TASK ITEM:
Among the entries, which lines carry the string "Decidable"? Copy each of them.

EXERCISE DATA:
-- pv_equiv track=rewrite | github.com/AgnesChauke/python-challenge-001 | bracket_validator.py | bracket_validator
-- ===== SOURCE A (Python) =====
-- def bracket_validator(input_string):
--     stack = []
--     opening_brackets = "([{"
--     closing_brackets = ")]}"
--
--
--     bracket_map = {
--         ')': '(',
--         ']': '[',
--         '}': '{'
--     }
--
--     for char in input_string:
--         if char in opening_brackets:
--             stack.append(char)
--         elif char in closing_brackets:
--             if not stack:
--                 return False
--
--             last_open_bracket = stack.pop()
--             if last_open_bracket != bracket_map[char]:
--                 return False
--
--     return not stack
-- ===== SOURCE B (Python) =====
-- def bracket_validator(input_string):
--     pairs = {('(', ')'), ('[', ']'), ('{', '}')}
--     def collapse(s):
--         out = []
--         i = 0
--         while i < len(s):
--             if i + 1 < len(s) and (s[i], s[i+1]) in pairs:
--                 i += 2
--             else:
--                 out.append(s[i])
--                 i += 1
--         return out
--     s = [c for c in input_string if c in "()[]{}"]
--     while True:
--         t = collapse(s)
--         if t == s:
--             return not s
--         s = t
-- ===== Notes on version B (the rewrite author's own statement) =====
-- stated objective: alternative
-- what changed: Replaced the explicit push/pop stack scan by a repeated-reduction validator: filter to bracket characters, then repeatedly cancel adjacent matching pairs in a single left-to-right pass until a fixpoint; the string is valid iff the fixpoint is empty.
import Mathlib
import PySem

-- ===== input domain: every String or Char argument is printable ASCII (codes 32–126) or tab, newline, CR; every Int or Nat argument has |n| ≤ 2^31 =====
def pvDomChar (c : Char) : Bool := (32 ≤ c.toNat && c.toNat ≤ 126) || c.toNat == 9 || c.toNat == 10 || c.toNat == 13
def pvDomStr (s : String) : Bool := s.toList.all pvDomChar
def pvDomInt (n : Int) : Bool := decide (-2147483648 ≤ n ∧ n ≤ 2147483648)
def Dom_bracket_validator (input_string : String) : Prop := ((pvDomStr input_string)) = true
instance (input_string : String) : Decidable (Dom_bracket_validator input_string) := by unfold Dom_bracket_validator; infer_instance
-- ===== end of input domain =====

-- B replaces A's push/pop stack scan by repeated cancellation of adjacent matching
-- pairs until a fixpoint (alternative algorithm, not claimed faster).

-- ===== PORT A =====
-- char in "([{"  /  char in ")]}"
def pvIsOpen (c : Char) : Bool := c = '(' || c = '[' || c = '{'
def pvIsClose (c : Char) : Bool := c = ')' || c = ']' || c = '}'
-- bracket_map[char] for char in ")]}" (the dict lookup; char is always a closing bracket here)
def pvBMap (c : Char) : Char := if c = ')' then '(' else if c = ']' then '[' else '{'

-- the for-loop of A: stack (head = Python list's last element) over the remaining chars
def pvARun : List Char → List Char → Bool
  | stack, [] => stack.isEmpty
  | stack, ch :: rest =>
    if pvIsOpen ch then pvARun (ch :: stack) rest
    else if pvIsClose ch then
      match stack with
      | [] => false
      | top :: st' => if top ≠ pvBMap ch then false else pvARun st' rest
    else pvARun stack rest

def bracket_validator (input_string : String) : Bool := pvARun [] input_string.toList

-- ===== PORT B =====
def pvIsPair (a b : Char) : Bool :=
  (a = '(' && b = ')') || (a = '[' && b = ']') || (a = '{' && b = '}')

def pvIsBracket (c : Char) : Bool :=
  c = '(' || c = ')' || c = '[' || c = ']' || c = '{' || c = '}'

-- collapse: one left-to-right pass removing adjacent matching pairs
def pvCollapse : List Char → List Char
  | a :: b :: t => if pvIsPair a b then pvCollapse t else a :: pvCollapse (b :: t)
  | s => s

theorem pvCollapse_len_le (s : List Char) : (pvCollapse s).length ≤ s.length := by
  induction s using pvCollapse.induct with
  | case1 a b t h ih => rw [pvCollapse, if_pos h]; simp; omega
  | case2 a b t h ih => rw [pvCollapse, if_neg h]; simp at ih ⊢; omega
  | case3 s h =>
    cases s with
    | nil => simp [pvCollapse]
    | cons a t =>
      cases t with
      | nil => simp [pvCollapse]
      | cons b u => exact absurd rfl (h a b u)

theorem pvCollapse_len_lt (s : List Char) (hne : pvCollapse s ≠ s) :
    (pvCollapse s).length < s.length := by
  induction s using pvCollapse.induct with
  | case1 a b t h _ => rw [pvCollapse, if_pos h]; have := pvCollapse_len_le t; simp; omega
  | case2 a b t h ih =>
    rw [pvCollapse, if_neg h] at hne ⊢
    have h2 : pvCollapse (b :: t) ≠ b :: t := fun he => hne (by rw [he])
    have := ih h2; simp at this ⊢; omega
  | case3 s h =>
    cases s with
    | nil => exact absurd rfl hne
    | cons a t =>
      cases t with
      | nil => exact absurd rfl hne
      | cons b u => exact absurd rfl (h a b u)

-- the while-True loop of B: iterate collapse until a fixpoint
def pvBLoop (s : List Char) : List Char :=
  let t := pvCollapse s
  if h : t = s then s else pvBLoop t
termination_by s.length
decreasing_by exact pvCollapse_len_lt s h

def bracket_validator_alt (input_string : String) : Bool :=
  (pvBLoop (input_string.toList.filter pvIsBracket)).isEmpty

-- ===== PRECONDITION & SPEC =====
def Spec_bracket_validator (input_string : String) (out : Bool) : Prop := out = bracket_validator_alt input_string
instance (input_string : String) (out : Bool) : Decidable (Spec_bracket_validator input_string out) := by unfold Spec_bracket_validator; infer_instance

-- ===== CLAIM (what is proved, stated in full; the proofs are below) =====
def Claim_equal_bracket_validator : Prop := ∀ (input_string : String), Dom_bracket_validator input_string → Spec_bracket_validator input_string (bracket_validator input_string)

-- ===== LEMMAS AND PROOFS =====

-- the effect of a single character on A's stack: none = early `return False`
def pvStep (st : List Char) (a : Char) : Option (List Char) :=
  if pvIsOpen a then some (a :: st)
  else if pvIsClose a then
    match st with
    | [] => none
    | top :: st' => if top ≠ pvBMap a then none else some st'
  else some st

theorem pvARun_cons (st : List Char) (a : Char) (l : List Char) :
    pvARun st (a :: l) = match pvStep st a with
      | none => false
      | some st' => pvARun st' l := by
  by_cases h1 : pvIsOpen a = true
  · simp [pvARun, pvStep, h1]
  · by_cases h2 : pvIsClose a = true
    · cases st with
      | nil => simp [pvARun, pvStep, h1, h2]
      | cons top st' =>
        by_cases h3 : top = pvBMap a <;> simp [pvARun, pvStep, h1, h2, h3]
    · simp [pvARun, pvStep, h1, h2]

-- a matching pair is transparent to A's run, whatever the stack
theorem pvARun_pair (st : List Char) {a b : Char} (h : pvIsPair a b = true) (l : List Char) :
    pvARun st (a :: b :: l) = pvARun st l := by
  simp only [pvIsPair, Bool.or_eq_true, Bool.and_eq_true, decide_eq_true_eq] at h
  rcases h with (⟨rfl, rfl⟩ | ⟨rfl, rfl⟩) | ⟨rfl, rfl⟩ <;>
    simp [pvARun, pvIsOpen, pvIsClose, pvBMap]

-- one collapse pass preserves A's verdict
theorem pvARun_collapse (s : List Char) : ∀ st, pvARun st (pvCollapse s) = pvARun st s := by
  induction s using pvCollapse.induct with
  | case1 a b t h ih =>
    intro st
    rw [pvCollapse, if_pos h, ih st, pvARun_pair st h]
  | case2 a b t h ih =>
    intro st
    rw [pvCollapse, if_neg h, pvARun_cons, pvARun_cons]
    cases pvStep st a with
    | none => rfl
    | some st' => exact ih st'
  | case3 s h =>
    cases s with
    | nil => intro st; rfl
    | cons a t =>
      cases t with
      | nil => intro st; rfl
      | cons b u => exact absurd rfl (h a b u)

theorem pvARun_bloop (s : List Char) : ∀ st, pvARun st (pvBLoop s) = pvARun st s := by
  induction s using pvBLoop.induct with
  | case1 s _t heq => intro st; rw [pvBLoop, dif_pos (show pvCollapse s = s from heq)]
  | case2 s _t hne ih =>
    intro st
    rw [pvBLoop, dif_neg (show ¬ pvCollapse s = s from hne)]
    rw [show pvBLoop _t = pvBLoop (pvCollapse s) from rfl] at ih ⊢
    rw [ih st, pvARun_collapse]

-- the loop's result is a collapse fixpoint
theorem pvBLoop_fix (s : List Char) : pvCollapse (pvBLoop s) = pvBLoop s := by
  induction s using pvBLoop.induct with
  | case1 s _t heq => rw [pvBLoop, dif_pos (show pvCollapse s = s from heq)]; exact heq
  | case2 s _t hne ih => rw [pvBLoop, dif_neg (show ¬ pvCollapse s = s from hne)]; exact ih

-- collapse only keeps characters of its input
theorem pvCollapse_subset (s : List Char) : ∀ c ∈ pvCollapse s, c ∈ s := by
  induction s using pvCollapse.induct with
  | case1 a b t h ih =>
    intro c hc; rw [pvCollapse, if_pos h] at hc
    exact List.mem_cons_of_mem _ (List.mem_cons_of_mem _ (ih c hc))
  | case2 a b t h ih =>
    intro c hc; rw [pvCollapse, if_neg h, List.mem_cons] at hc
    rcases hc with rfl | hc
    · exact List.mem_cons_self
    · exact List.mem_cons_of_mem _ (ih c hc)
  | case3 s h =>
    intro c hc
    cases s with
    | nil => simpa [pvCollapse] using hc
    | cons a t =>
      cases t with
      | nil => simpa [pvCollapse] using hc
      | cons b u => exact absurd rfl (h a b u)

theorem pvBLoop_subset (s : List Char) : ∀ c ∈ pvBLoop s, c ∈ s := by
  induction s using pvBLoop.induct with
  | case1 s _t heq => intro c hc; rwa [pvBLoop, dif_pos (show pvCollapse s = s from heq)] at hc
  | case2 s _t hne ih =>
    intro c hc
    rw [pvBLoop, dif_neg (show ¬ pvCollapse s = s from hne)] at hc
    exact pvCollapse_subset s c (ih c hc)

-- on an (open ∷ rest) with no adjacent matching pair and only brackets, A fails
theorem pvARun_open_fix_false (s : List Char) :
    ∀ st o, pvIsOpen o = true → pvCollapse (o :: s) = o :: s →
      (∀ c ∈ s, pvIsBracket c = true) → pvARun st (o :: s) = false := by
  induction s with
  | nil =>
    intro st o ho _ _
    simp [pvARun, ho]
  | cons c s' ih =>
    intro st o ho hfix hbr
    have hnp : ¬ pvIsPair o c = true := by
      intro h'
      rw [pvCollapse, if_pos h'] at hfix
      have h1 := pvCollapse_len_le s'
      have h2 := congrArg List.length hfix
      simp at h2; omega
    have hfix' : pvCollapse (c :: s') = c :: s' := by
      rw [pvCollapse, if_neg hnp] at hfix
      exact (List.cons.injEq _ _ _ _ ▸ hfix).2
    have hc : pvIsBracket c = true := hbr c (by simp)
    rw [pvARun_cons]
    have hstep : pvStep st o = some (o :: st) := by simp [pvStep, ho]
    rw [hstep]
    by_cases hco : pvIsOpen c = true
    · exact ih (o :: st) c hco hfix' (fun d hd => hbr d (by simp [hd]))
    · -- c is a closing bracket and, since (o,c) is not a matching pair, it does not close o
      have hcc : pvIsClose c = true := by
        simp only [pvIsBracket, pvIsOpen, pvIsClose, Bool.or_eq_true, decide_eq_true_eq] at hc hco ⊢
        tauto
      have hne : ¬ o = pvBMap c := by
        simp only [pvIsPair, pvIsOpen, pvIsClose, Bool.or_eq_true, Bool.and_eq_true,
          decide_eq_true_eq] at ho hcc hnp
        rw [not_or, not_or] at hnp
        obtain ⟨⟨hnp1, hnp2⟩, hnp3⟩ := hnp
        rcases hcc with (rfl | rfl) | rfl <;> simp only [pvBMap] <;>
          rcases ho with (rfl | rfl) | rfl <;> simp_all
      show pvARun (o :: st) (c :: s') = false
      rw [pvARun_cons]
      have : pvStep (o :: st) c = none := by
        simp [pvStep, hco, hcc, hne]
      rw [this]

-- on a nonempty collapse-fixpoint made of brackets, A fails
theorem pvARun_fix_false (s : List Char) (hne : s ≠ [])
    (hfix : pvCollapse s = s) (hbr : ∀ c ∈ s, pvIsBracket c = true) :
    pvARun [] s = false := by
  cases s with
  | nil => exact absurd rfl hne
  | cons a t =>
    by_cases ho : pvIsOpen a = true
    · exact pvARun_open_fix_false t [] a ho hfix (fun c hc => hbr c (by simp [hc]))
    · have ha : pvIsBracket a = true := hbr a (by simp)
      have hc : pvIsClose a = true := by
        simp only [pvIsBracket, pvIsOpen, pvIsClose, Bool.or_eq_true, decide_eq_true_eq] at ha ho ⊢
        tauto
      rw [pvARun_cons]
      have : pvStep [] a = none := by simp [pvStep, ho, hc]
      rw [this]

-- A's run ignores non-bracket characters
theorem pvARun_filter (l : List Char) : ∀ st, pvARun st (l.filter pvIsBracket) = pvARun st l := by
  induction l with
  | nil => intro st; rfl
  | cons a t ih =>
    intro st
    by_cases hb : pvIsBracket a = true
    · rw [List.filter_cons_of_pos hb, pvARun_cons, pvARun_cons]
      cases pvStep st a with
      | none => rfl
      | some st' => exact ih st'
    · rw [List.filter_cons_of_neg (by simpa using hb), pvARun_cons]
      have ho : pvIsOpen a = false := by
        simp only [pvIsBracket, pvIsOpen, Bool.or_eq_true, decide_eq_true_eq] at hb ⊢
        simp only [Bool.or_eq_false_iff, decide_eq_false_iff_not]; tauto
      have hc : pvIsClose a = false := by
        simp only [pvIsBracket, pvIsClose, Bool.or_eq_true, decide_eq_true_eq] at hb ⊢
        simp only [Bool.or_eq_false_iff, decide_eq_false_iff_not]; tauto
      have : pvStep st a = some st := by simp [pvStep, ho, hc]
      rw [this]
      exact ih st

-- ===== VERDICT (by name: the statement is the Claim_ definition above) =====
theorem bracket_validator_spec : Claim_equal_bracket_validator := by
  intro s _
  unfold Spec_bracket_validator bracket_validator bracket_validator_alt
  set f := s.toList.filter pvIsBracket with hf
  have hbr : ∀ c ∈ f, pvIsBracket c = true := fun c hc => (List.mem_filter.mp hc).2
  have h1 : pvARun [] s.toList = pvARun [] (pvBLoop f) := by
    rw [pvARun_bloop, pvARun_filter]
  rw [h1]
  rcases hres : pvBLoop f with _ | ⟨a, t⟩
  · simp [pvARun]
  · have hfix := pvBLoop_fix f
    rw [hres] at hfix
    have hbr' : ∀ c ∈ a :: t, pvIsBracket c = true := by
      intro c hc
      exact hbr c (pvBLoop_subset f c (hres ▸ hc))
    rw [pvARun_fix_false (a :: t) (by simp) hfix hbr']
    simp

OUTPUT:
instance (input_string : String) : Decidable (Dom_bracket_validator input_string) := by unfold Dom_bracket_validator; infer_instance
instance (input_string : String) (out : Bool) : Decidable (Spec_bracket_validator input_string out) := by unfold Spec_bracket_validator; infer_instance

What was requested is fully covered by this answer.